= THE TASK =
Some entries follow. Reproduce exactly the lines starting at the one with "coordinate, scan the" and stopping after the one with "i, (_, coords)".

= EXERCISE DATA =
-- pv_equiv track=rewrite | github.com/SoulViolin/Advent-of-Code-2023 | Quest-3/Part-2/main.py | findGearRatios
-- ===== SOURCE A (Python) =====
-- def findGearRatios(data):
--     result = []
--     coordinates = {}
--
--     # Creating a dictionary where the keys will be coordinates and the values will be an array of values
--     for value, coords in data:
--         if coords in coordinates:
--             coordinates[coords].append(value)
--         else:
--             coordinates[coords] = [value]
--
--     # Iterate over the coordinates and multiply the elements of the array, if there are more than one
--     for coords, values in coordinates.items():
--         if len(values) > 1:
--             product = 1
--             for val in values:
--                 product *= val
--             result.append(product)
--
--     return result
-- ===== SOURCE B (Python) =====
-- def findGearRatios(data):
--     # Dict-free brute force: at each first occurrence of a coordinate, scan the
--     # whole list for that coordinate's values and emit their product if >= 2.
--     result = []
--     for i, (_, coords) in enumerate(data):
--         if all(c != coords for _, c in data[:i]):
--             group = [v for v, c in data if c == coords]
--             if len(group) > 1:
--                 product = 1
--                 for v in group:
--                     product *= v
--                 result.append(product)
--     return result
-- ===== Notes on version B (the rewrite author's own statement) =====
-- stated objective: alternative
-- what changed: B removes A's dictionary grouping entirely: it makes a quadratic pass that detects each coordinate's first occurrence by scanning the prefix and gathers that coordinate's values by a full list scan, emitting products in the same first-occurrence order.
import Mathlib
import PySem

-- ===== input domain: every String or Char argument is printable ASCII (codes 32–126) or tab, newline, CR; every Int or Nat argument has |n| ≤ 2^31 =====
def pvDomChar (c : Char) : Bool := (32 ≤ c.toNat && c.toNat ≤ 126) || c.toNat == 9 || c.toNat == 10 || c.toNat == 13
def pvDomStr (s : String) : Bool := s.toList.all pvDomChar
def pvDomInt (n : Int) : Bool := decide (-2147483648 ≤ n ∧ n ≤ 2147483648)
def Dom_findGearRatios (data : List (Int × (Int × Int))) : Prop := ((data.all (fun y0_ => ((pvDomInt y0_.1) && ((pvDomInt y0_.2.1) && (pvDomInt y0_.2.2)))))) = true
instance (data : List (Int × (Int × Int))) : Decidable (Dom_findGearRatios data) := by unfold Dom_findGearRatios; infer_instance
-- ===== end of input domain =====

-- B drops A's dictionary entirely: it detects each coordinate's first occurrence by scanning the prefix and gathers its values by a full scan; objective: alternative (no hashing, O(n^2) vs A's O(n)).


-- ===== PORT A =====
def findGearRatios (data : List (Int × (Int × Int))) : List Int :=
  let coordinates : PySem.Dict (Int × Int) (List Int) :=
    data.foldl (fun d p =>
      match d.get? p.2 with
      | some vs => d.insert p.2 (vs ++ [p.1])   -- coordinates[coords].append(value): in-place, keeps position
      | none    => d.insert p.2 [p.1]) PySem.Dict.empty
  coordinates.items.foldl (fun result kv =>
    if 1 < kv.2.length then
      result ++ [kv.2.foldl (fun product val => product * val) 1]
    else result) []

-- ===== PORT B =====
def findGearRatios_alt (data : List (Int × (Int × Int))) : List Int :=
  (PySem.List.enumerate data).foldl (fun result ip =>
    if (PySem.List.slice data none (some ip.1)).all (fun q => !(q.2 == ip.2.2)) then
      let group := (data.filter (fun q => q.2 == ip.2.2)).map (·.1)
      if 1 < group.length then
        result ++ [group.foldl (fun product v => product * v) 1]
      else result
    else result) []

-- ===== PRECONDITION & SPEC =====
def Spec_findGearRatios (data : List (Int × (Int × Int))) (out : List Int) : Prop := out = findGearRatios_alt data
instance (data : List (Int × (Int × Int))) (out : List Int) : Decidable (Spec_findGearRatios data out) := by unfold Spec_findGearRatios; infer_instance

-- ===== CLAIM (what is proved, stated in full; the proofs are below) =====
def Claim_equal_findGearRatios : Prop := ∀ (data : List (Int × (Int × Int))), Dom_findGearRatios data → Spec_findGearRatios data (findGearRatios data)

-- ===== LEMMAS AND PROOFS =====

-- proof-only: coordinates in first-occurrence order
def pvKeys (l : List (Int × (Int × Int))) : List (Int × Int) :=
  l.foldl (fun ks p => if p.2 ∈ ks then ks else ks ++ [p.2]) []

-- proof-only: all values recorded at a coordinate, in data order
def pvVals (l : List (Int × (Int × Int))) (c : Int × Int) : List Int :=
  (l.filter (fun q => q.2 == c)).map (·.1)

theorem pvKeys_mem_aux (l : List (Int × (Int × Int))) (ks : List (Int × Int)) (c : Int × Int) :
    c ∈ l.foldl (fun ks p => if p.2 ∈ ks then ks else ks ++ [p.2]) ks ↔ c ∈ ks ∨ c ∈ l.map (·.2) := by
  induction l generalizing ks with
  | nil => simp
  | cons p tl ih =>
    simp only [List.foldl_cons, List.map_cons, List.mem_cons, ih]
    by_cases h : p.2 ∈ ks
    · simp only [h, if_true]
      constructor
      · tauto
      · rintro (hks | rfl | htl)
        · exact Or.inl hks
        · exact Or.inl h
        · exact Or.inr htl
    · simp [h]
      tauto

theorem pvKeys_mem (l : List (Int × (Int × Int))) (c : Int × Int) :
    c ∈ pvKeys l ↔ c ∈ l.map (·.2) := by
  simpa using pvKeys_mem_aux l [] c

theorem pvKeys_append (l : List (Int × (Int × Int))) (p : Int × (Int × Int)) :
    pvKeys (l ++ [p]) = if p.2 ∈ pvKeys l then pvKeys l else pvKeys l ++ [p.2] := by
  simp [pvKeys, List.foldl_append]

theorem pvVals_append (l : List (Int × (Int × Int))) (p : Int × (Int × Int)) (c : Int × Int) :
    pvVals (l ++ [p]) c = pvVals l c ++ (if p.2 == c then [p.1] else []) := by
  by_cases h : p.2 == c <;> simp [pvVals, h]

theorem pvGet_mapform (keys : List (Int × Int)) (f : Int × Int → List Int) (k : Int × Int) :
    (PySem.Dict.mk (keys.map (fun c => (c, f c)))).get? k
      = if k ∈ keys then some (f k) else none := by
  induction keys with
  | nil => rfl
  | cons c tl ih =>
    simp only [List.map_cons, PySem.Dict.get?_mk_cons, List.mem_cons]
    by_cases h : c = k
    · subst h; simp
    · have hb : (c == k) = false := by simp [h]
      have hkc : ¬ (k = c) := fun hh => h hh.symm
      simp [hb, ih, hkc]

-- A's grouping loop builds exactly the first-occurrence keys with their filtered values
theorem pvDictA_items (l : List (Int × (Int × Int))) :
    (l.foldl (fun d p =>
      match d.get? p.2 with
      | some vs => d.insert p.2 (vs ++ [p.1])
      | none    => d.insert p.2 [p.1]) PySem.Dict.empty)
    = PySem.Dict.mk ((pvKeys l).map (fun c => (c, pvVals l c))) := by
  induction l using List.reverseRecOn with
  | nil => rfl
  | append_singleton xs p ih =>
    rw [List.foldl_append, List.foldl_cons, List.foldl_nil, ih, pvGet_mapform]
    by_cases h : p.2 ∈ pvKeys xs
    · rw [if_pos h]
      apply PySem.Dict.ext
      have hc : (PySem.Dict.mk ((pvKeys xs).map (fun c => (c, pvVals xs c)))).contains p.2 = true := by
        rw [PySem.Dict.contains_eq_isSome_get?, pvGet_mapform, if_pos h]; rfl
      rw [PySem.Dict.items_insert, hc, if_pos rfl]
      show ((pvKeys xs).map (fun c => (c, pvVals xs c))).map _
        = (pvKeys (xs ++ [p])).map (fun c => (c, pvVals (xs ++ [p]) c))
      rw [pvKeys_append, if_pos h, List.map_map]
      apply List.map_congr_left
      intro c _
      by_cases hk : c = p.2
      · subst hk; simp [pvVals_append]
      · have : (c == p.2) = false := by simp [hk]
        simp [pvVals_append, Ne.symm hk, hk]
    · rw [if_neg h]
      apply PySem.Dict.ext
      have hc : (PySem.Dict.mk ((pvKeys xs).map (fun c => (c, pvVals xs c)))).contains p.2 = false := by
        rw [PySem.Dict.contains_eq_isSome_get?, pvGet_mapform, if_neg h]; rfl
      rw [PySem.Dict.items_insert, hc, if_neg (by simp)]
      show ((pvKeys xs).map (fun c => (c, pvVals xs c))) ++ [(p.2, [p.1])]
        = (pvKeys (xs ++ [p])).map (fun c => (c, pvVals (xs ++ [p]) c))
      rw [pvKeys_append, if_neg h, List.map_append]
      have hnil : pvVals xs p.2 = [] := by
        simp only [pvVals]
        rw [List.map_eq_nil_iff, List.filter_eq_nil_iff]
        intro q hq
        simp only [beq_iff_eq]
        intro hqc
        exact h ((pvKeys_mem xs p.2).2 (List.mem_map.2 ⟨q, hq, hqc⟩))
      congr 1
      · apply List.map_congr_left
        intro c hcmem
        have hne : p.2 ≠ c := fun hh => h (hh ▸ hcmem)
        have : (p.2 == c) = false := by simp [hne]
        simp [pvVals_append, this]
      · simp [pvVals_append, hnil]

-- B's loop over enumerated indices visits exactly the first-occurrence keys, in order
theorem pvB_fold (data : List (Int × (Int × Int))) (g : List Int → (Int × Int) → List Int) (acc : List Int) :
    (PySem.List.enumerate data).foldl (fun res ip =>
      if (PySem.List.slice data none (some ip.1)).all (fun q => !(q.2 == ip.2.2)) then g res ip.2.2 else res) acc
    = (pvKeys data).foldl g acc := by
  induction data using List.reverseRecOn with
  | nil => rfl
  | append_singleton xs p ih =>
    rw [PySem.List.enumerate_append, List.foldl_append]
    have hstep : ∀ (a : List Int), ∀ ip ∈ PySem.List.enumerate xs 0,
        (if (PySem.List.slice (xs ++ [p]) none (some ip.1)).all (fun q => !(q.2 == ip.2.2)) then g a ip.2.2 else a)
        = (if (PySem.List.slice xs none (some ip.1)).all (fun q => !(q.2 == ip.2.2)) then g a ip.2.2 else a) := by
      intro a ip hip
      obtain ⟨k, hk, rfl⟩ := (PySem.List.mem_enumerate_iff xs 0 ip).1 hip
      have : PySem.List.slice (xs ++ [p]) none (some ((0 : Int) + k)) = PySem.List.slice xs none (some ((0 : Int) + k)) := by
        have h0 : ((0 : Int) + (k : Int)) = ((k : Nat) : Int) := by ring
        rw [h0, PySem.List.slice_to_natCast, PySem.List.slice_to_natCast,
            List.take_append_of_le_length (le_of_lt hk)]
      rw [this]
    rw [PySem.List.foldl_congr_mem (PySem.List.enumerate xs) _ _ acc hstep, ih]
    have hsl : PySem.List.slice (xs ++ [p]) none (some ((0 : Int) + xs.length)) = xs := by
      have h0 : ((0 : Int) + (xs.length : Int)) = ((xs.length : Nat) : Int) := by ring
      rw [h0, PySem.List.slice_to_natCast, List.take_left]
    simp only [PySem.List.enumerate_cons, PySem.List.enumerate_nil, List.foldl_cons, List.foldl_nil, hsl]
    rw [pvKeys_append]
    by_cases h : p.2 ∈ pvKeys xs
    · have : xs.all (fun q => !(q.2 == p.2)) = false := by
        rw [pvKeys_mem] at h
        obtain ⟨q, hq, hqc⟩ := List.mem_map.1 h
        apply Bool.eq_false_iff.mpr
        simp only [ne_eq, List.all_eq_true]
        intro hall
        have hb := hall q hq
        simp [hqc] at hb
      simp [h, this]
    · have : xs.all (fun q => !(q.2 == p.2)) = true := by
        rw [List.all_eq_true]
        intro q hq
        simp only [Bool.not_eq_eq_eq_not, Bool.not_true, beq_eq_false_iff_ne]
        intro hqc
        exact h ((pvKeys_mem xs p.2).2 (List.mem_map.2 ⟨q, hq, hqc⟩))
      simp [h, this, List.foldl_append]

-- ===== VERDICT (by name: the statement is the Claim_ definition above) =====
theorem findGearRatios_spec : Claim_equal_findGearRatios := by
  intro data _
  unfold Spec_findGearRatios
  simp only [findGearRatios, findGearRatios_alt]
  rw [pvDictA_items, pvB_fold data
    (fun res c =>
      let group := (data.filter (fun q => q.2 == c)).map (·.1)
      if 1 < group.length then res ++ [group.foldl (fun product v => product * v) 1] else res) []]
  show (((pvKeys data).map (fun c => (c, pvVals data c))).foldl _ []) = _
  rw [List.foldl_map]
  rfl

= ANSWER BELOW =
--     # Dict-free brute force: at each first occurrence of a coordinate, scan the
--     # whole list for that coordinate's values and emit their product if >= 2.
--     result = []
--     for i, (_, coords) in enumerate(data):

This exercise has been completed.